Sounds like a whole lot of money that could be better spent in the US being flushed down a Liberian toilet to me, unless there’s some actual threat to the US involved.
The money won’t be used quickly, but it will free up organizations operating on the ground to spend the money they do have now knowing more is en route. I think a robust response will help avoid the worst case scenario, but it’s clear to everyone that things will get worse before they get better.
In my opinion the problem is that waiting until there “is a threat” to the US and then acting would very likely involve much more than $763 million.
If (big “if”, I know, but let’s go with it for now) an expenditure of $763 million now helps prevent or mitigate the eventual arrival of Ebola to the US by fighting it at the source, then it is money well spent in my opinion.
Even if part of that money gets siphoned off by corrupt institutions and individuals in Liberia, i doubt all of it (or even most of it) will.
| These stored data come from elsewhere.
-- ===== PRECONDITION & SPEC =====
-- A raises IndexError (l[0] with l2 empty) exactly when l1 ≠ [] and l2 = [];
-- Pre_ excludes only those inputs.
def Pre_match_nearest_list_items_py (l1 : List Int) (l2 : List Int) : Prop :=
  l1 = [] ∨ l2 ≠ []
instance (l1 : List Int) (l2 : List Int) : Decidable (Pre_match_nearest_list_items_py l1 l2) := by
  unfold Pre_match_nearest_list_items_py; infer_instance

def pvWitness_match_nearest_list_items_py : List Int × List Int := ([1, 5], [2, 4, 2])

def Spec_match_nearest_list_items_py (l1 : List Int) (l2 : List Int) (out : List Int) : Prop :=
  out = match_nearest_list_items_py_alt l1 l2
instance (l1 : List Int) (l2 : List Int) (out : List Int) : Decidable (Spec_match_nearest_list_items_py l1 l2 out) := by
  unfold Spec_match_nearest_list_items_py; infer_instance

-- ===== CLAIM (what is proved, stated in full; the proofs are below) =====
def Claim_equal_match_nearest_list_items_py : Prop :=
  ∀ (l1 : List Int) (l2 : List Int), Dom_match_nearest_list_items_py l1 l2 →
    Pre_match_nearest_list_items_py l1 l2 →
    Spec_match_nearest_list_items_py l1 l2 (match_nearest_list_items_py l1 l2)

-- ===== LEMMAS AND PROOFS =====

-- distance of a candidate v to the query x
def pvDd (x v : Int) : Nat := (v - x).natAbs

-- "v is the first element of l attaining the minimal distance to x"
def pvNst (x : Int) (l : List Int) (v : Int) : Prop :=
  v ∈ l ∧ ∀ w ∈ l, pvDd x v < pvDd x w ∨ (pvDd x v = pvDd x w ∧ l.idxOf v ≤ l.idxOf w)

lemma pvNst_unique {x : Int} {l : List Int} {v w : Int}
    (hv : pvNst x l v) (hw : pvNst x l w) : v = w := by
  obtain ⟨hvm, hvall⟩ := hv
  obtain ⟨hwm, hwall⟩ := hw
  have h1 := hvall w hwm
  have h2 := hwall v hvm
  have hidx : l.idxOf v = l.idxOf w := by omega
  have h3 : l.idxOf v < l.length := List.idxOf_lt_length_of_mem hvm
  have h4 : l.idxOf w < l.length := List.idxOf_lt_length_of_mem hwm
  rw [← List.getElem_idxOf h3, ← List.getElem_idxOf h4]
  simp [hidx]

-- the first minimum of a nonempty list, as a structural recursion
def pvFirstMin (x : Int) : List Int → Int
  | [] => 0
  | [a] => a
  | a :: b :: l =>
      let m := pvFirstMin x (b :: l)
      if pvDd x a ≤ pvDd x m then a else m

lemma pvFoldA (x : Int) :
    ∀ (l : List Int) (acc : Int),
      l.foldl (fun res i => if (i - x).natAbs < (res - x).natAbs then i else res) acc
        = pvFirstMin x (acc :: l) := by
  intro l
  induction l with
  | nil => intro acc; simp [pvFirstMin]
  | cons e l ih =>
    intro acc
    rw [List.foldl_cons, ih]
    show pvFirstMin x ((if pvDd x e < pvDd x acc then e else acc) :: l)
        = pvFirstMin x (acc :: e :: l)
    cases l with
    | nil => simp only [pvFirstMin]; split_ifs <;> first | rfl | omega
    | cons c l' =>
      simp only [pvFirstMin]
      split_ifs <;> first | rfl | omega

lemma pvNst_firstMin (x : Int) :
    ∀ (l : List Int), l ≠ [] → pvNst x l (pvFirstMin x l) := by
  intro l
  induction l with
  | nil => intro h; exact absurd rfl h
  | cons a t ih =>
    intro _
    cases t with
    | nil =>
      refine ⟨by simp [pvFirstMin], ?_⟩
      intro w hw
      simp only [List.mem_cons, List.not_mem_nil, or_false] at hw
      subst hw
      simp [pvFirstMin]
    | cons b t' =>
      obtain ⟨hm, hall⟩ := ih (by simp)
      show pvNst x (a :: b :: t') (if pvDd x a ≤ pvDd x (pvFirstMin x (b :: t')) then a
        else pvFirstMin x (b :: t'))
      set m := pvFirstMin x (b :: t') with hmdef
      by_cases hc : pvDd x a ≤ pvDd x m
      · rw [if_pos hc]
        refine ⟨List.mem_cons_self, ?_⟩
        intro w hw
        rcases List.mem_cons.mp hw with hwa | hwt
        · subst hwa; right; exact ⟨rfl, le_refl _⟩
        · have := hall w hwt
          by_cases hlt : pvDd x a < pvDd x w
          · exact Or.inl hlt
          · right
            refine ⟨by omega, ?_⟩
            rw [List.idxOf_cons_self]
            omega
      · rw [if_neg hc]
        refine ⟨List.mem_cons_of_mem _ hm, ?_⟩
        intro w hw
        have hma : m ≠ a := by intro h; rw [h] at hc; omega
        rcases List.mem_cons.mp hw with hwa | hwt
        · subst hwa; left; omega
        · rcases hall w hwt with hlt | ⟨heq, hle⟩
          · exact Or.inl hlt
          · by_cases hwa : w = a
            · subst hwa; left; omega
            · right
              refine ⟨heq, ?_⟩
              rw [List.idxOf_cons_ne _ (Ne.symm hma), List.idxOf_cons_ne _ (Ne.symm hwa)]
              omega

lemma pvNearestA_eq_firstMin (x : Int) (l : List Int) (h : l ≠ []) :
    pvNearestA x l = pvFirstMin x l := by
  cases l with
  | nil => exact absurd rfl h
  | cons hd t =>
    simp only [pvNearestA, List.headD_cons, List.foldl_cons]
    rw [if_neg (by omega)]
    exact pvFoldA x t hd

-- ===== B-side lemmas =====

lemma pvFirstB_get?_gen :
    ∀ (l : List Int) (s : Int) (d : PySem.Dict Int Int) (v : Int),
      ((PySem.List.enumerate l s).foldl
          (fun d p => if d.contains p.2 then d else d.insert p.2 p.1) d).get? v
        = match d.get? v with
          | some i => some i
          | none => if v ∈ l then some (s + (l.idxOf v : Int)) else none := by
  intro l
  induction l with
  | nil =>
    intro s d v
    simp only [PySem.List.enumerate_nil, List.foldl_nil, List.not_mem_nil, if_false]
    cases d.get? v <;> rfl
  | cons a t ih =>
    intro s d v
    rw [PySem.List.enumerate_cons, List.foldl_cons]
    rw [ih]
    by_cases hda : d.contains a = true
    · rw [if_pos hda]
      rw [PySem.Dict.contains_eq_isSome_get?] at hda
      by_cases hva : v = a
      · subst hva
        cases hg : d.get? v with
        | none => rw [hg] at hda; simp at hda
        | some i => simp
      · cases hg : d.get? v with
        | some i => simp
        | none =>
          simp only
          by_cases hvt : v ∈ t
          · rw [if_pos hvt, if_pos (List.mem_cons_of_mem _ hvt),
              List.idxOf_cons_ne _ (Ne.symm hva)]
            push_cast; ring_nf
          · rw [if_neg hvt, if_neg (by simp [hva, hvt])]
    · rw [if_neg (by simp [hda])]
      rw [PySem.Dict.contains_eq_isSome_get?] at hda
      have hdanone : d.get? a = none := by
        cases hg : d.get? a with
        | none => rfl
        | some i => rw [hg] at hda; simp at hda
      by_cases hva : v = a
      · subst hva
        rw [PySem.Dict.get?_insert_self, hdanone]
        simp [List.idxOf_cons_self]
      · rw [PySem.Dict.get?_insert_of_ne d (s, a).1 hva]
        cases hg : d.get? v with
        | some i => simp
        | none =>
          simp only
          by_cases hvt : v ∈ t
          · rw [if_pos hvt, if_pos (List.mem_cons_of_mem _ hvt),
              List.idxOf_cons_ne _ (Ne.symm hva)]
            push_cast; ring_nf
          · rw [if_neg hvt, if_neg (by simp [hva, hvt])]

lemma pvFirstB_get? (l2 : List Int) (v : Int) :
    (pvFirstB l2).get? v = if v ∈ l2 then some ((l2.idxOf v : Int)) else none := by
  unfold pvFirstB
  rw [pvFirstB_get?_gen l2 0 PySem.Dict.empty v, PySem.Dict.get?_empty]
  simp

lemma pvFirstB_getD (l2 : List Int) (v : Int) (h : v ∈ l2) :
    (pvFirstB l2).getD v 0 = (l2.idxOf v : Int) := by
  rw [PySem.Dict.getD_eq_get?_getD, pvFirstB_get?, if_pos h]
  rfl

lemma pvFirstB_mem_keys (l2 : List Int) (v : Int) :
    v ∈ (pvFirstB l2).keys ↔ v ∈ l2 := by
  rw [← not_iff_not, ← PySem.Dict.get?_eq_none_iff_not_mem_keys, pvFirstB_get?]
  by_cases h : v ∈ l2 <;> simp [h]

lemma pvNodupFold :
    ∀ (ps : List (Int × Int)) (d : PySem.Dict Int Int), d.keys.Nodup →
      (ps.foldl (fun d p => if d.contains p.2 then d else d.insert p.2 p.1) d).keys.Nodup := by
  intro ps
  induction ps with
  | nil => intro d h; exact h
  | cons p t ih =>
    intro d h
    rw [List.foldl_cons]
    apply ih
    split_ifs with hc
    · exact h
    · exact PySem.Dict.nodup_keys_insert d p.2 p.1 h

lemma pvFirstB_nodup_keys (l2 : List Int) : (pvFirstB l2).keys.Nodup :=
  pvNodupFold _ _ PySem.Dict.nodup_keys_empty

lemma pvVals_pairwise (l2 : List Int) :
    (PySem.List.sorted (pvFirstB l2).keys (fun v => v) false).Pairwise (· < ·) := by
  have h1 := PySem.List.sorted_pairwise (pvFirstB l2).keys (fun v => v)
  have h2 : (PySem.List.sorted (pvFirstB l2).keys (fun v => v) false).Nodup :=
    (PySem.List.sorted_perm (pvFirstB l2).keys (fun v => v) false).symm.nodup
      (pvFirstB_nodup_keys l2)
  exact (h1.and h2).imp (fun ⟨a, b⟩ => lt_of_le_of_ne a b)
And it will make a big difference, and help limit the spread of the disease. Which is something that all of us are (or should be) interested in, even if only for our own self-interest.
Also, it seems to me that 1 dollar will “stretch” further in Liberia than in the US when it comes to paying for basic necessities to furnish a hospital or treatment center (although here I am talking out of my ass, of course). $763 million (or whatever is left after the likely inevitable pay-offs, bribes and pocketing) will “pay” for much more over there than in the US.
Just my 2 eurocent!
I think one of the big worries is the potential for political breakdown, and all the repercussions that could have on neighboring states. Failed states are not good for us-- they are poor trade partners, they run drugs, and they end up as safe havens for bad guys. West Africa has made enormous strides in the last decade, and it wouldn’t be good for us if those get reversed.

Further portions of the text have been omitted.